B. Le rejet des demandes reconventionnelles et accessoires

L’appelant sollicitait une expertise judiciaire pour rechercher la présence de mérule dans le bien et dans les propriétés voisines, ainsi qu’une provision de 350 000 euros. La cour juge sa demande irrecevable, faute de qualité à agir : il n’est plus propriétaire et ne justifie d’aucun titre d’occupation. Cette solution est logique, l’intérêt à agir étant subordonné à la détention d’un droit sur le bien. L’appelant demandait également des dommages-intérêts pour abus du droit d’ester en justice. Le premier juge avait déclaré cette demande irrecevable, mais la cour infirme ce chef : elle reconnaît que ” le juge des référés a le pouvoir de sanctionner l’abus de droit d’ester en justice dans l’instance dont il est saisi “. Toutefois, elle déboute l’appelant au fond, faute de preuve d’un abus caractérisé, la vente ayant été régulièrement autorisée. Enfin, la cour confirme la condamnation de l’appelant aux dépens et à une indemnité de 3 000 euros sur le fondement de l’article 700 du code de procédure civile, précisant que cette créance, postérieure au jugement d’ouverture, n’est pas soumise à déclaration. Cet arrêt rappelle ainsi que le juge des référés dispose d’un pouvoir d’évidence pour mettre fin à un trouble illicite, mais qu’il ne peut accorder de provision que dans la limite d’une obligation non sérieusement contestable, sans pouvoir statuer au principal sur des dommages-intérêts non encore liquidés.

Jurisprudences utilisées pour enrichir le commentaire

Fondements juridiques

Article 500 du Code de procédure civile En vigueur

A force de chose jugée le jugement qui n’est susceptible d’aucun recours suspensif d’exécution.

Le jugement susceptible d’un tel recours acquiert la même force à l’expiration du délai du recours si ce dernier n’a pas été exercé dans le délai.

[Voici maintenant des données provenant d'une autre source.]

-- ===== VERDICT (by name: the statement is the Claim_ definition above) =====
theorem minUnlockedIndices_spec : Claim_equal_minUnlockedIndices := by
  intro nums locked _
  unfold Spec_minUnlockedIndices minUnlockedIndices minUnlockedIndices_alt
  simp only [pvLoopA_split]
  -- identify the four boundary values
  have hf2 : pvFirst (· == 2) nums 0 (nums.length : Int)
      = (((PySem.List.enumerate nums 0).find? (fun p => p.2 == 2)).map (·.1)).getD (nums.length : Int) := by
    rw [pvFirst_eq_find]
    cases h : (PySem.List.enumerate nums 0).find? (fun p => p.2 == 2) with
    | none => rfl
    | some p =>
      have := find?_enumerate_bounds _ nums p h
      simp; omega
  have hf3 : pvFirst (fun x => x != 1 && x != 2) nums 0 (nums.length : Int)
      = (((PySem.List.enumerate nums 0).find? (fun p => p.2 != 1 && p.2 != 2)).map (·.1)).getD (nums.length : Int) := by
    rw [pvFirst_eq_find]
    cases h : (PySem.List.enumerate nums 0).find? (fun p => p.2 != 1 && p.2 != 2) with
    | none => rfl
    | some p =>
      have := find?_enumerate_bounds _ nums p h
      simp; omega
  have hl1 : pvLast (· == 1) nums 0 (-1)
      = (((PySem.List.enumerate nums.reverse 0).find? (fun p => p.2 == 1)).map
          (fun p => (nums.length : Int) - 1 - p.1)).getD (-1) := by
    rw [pvLast_eq_find]
    cases h : (PySem.List.enumerate nums.reverse 0).find? (fun p => p.2 == 1) <;> simp
  have hl2 : pvLast (· == 2) nums 0 (-1)
      = (((PySem.List.enumerate nums.reverse 0).find? (fun p => p.2 == 2)).map
          (fun p => (nums.length : Int) - 1 - p.1)).getD (-1) := by
    rw [pvLast_eq_find]
    cases h : (PySem.List.enumerate nums.reverse 0).find? (fun p => p.2 == 2) <;> simp
  simp only [hf2, hf3, hl1, hl2]
  set F2 := (((PySem.List.enumerate nums 0).find? (fun p => p.2 == 2)).map (·.1)).getD (nums.length : Int) with hF2
  set F3 := (((PySem.List.enumerate nums 0).find? (fun p => p.2 != 1 && p.2 != 2)).map (·.1)).getD (nums.length : Int) with hF3
  set L1 := (((PySem.List.enumerate nums.reverse 0).find? (fun p => p.2 == 1)).map
      (fun p => (nums.length : Int) - 1 - p.1)).getD (-1) with hL1
  set L2 := (((PySem.List.enumerate nums.reverse 0).find? (fun p => p.2 == 2)).map
      (fun p => (nums.length : Int) - 1 - p.1)).getD (-1) with hL2
  by_cases hguard : F3 < L1
  · simp [hguard]
  · simp only [hguard, if_false]
    have h2 : 0 ≤ F2 := by
      rw [hF2]
      cases h : (PySem.List.enumerate nums 0).find? (fun p => p.2 == 2) with
      | none => simp
      | some p => have := find?_enumerate_bounds _ nums p h; simp; omega
    have h3 : 0 ≤ F3 := by
      rw [hF3]
      cases h : (PySem.List.enumerate nums 0).find? (fun p => p.2 != 1 && p.2 != 2) with
      | none => simp
      | some p => have := find?_enumerate_bounds _ nums p h; simp; omega
    exact count_split locked F2 F3 L1 L2 h2 h3 (by omega)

Article 700 du Code de procédure civile En vigueur

Le juge condamne la partie tenue aux dépens ou qui perd son procès à payer :

1° A l’autre partie la somme qu’il détermine, au titre des frais exposés et non compris dans les dépens ;

2° Et, le cas échéant, à l’avocat du bénéficiaire de l’aide juridictionnelle partielle ou totale une somme au titre des honoraires et frais, non compris dans les dépens, que le bénéficiaire de l’aide aurait exposés s’il n’avait pas eu cette aide. Dans ce cas, il est procédé comme il est dit aux alinéas 3 et 4 de l’article 37 de la loi n° 91-647 du 10 juillet 1991 .

Dans tous les cas, le juge tient compte de l’équité ou de la situation économique de la partie condamnée. Il peut, même d’office, pour des raisons tirées des mêmes considérations, dire qu’il n’y a pas lieu à ces condamnations.

Les parties peuvent produire les justificatifs des sommes qu’elles demandent.

La somme allouée au titre du 2° ne peut être inférieure à la part contributive de l’Etat majorée de 50 %.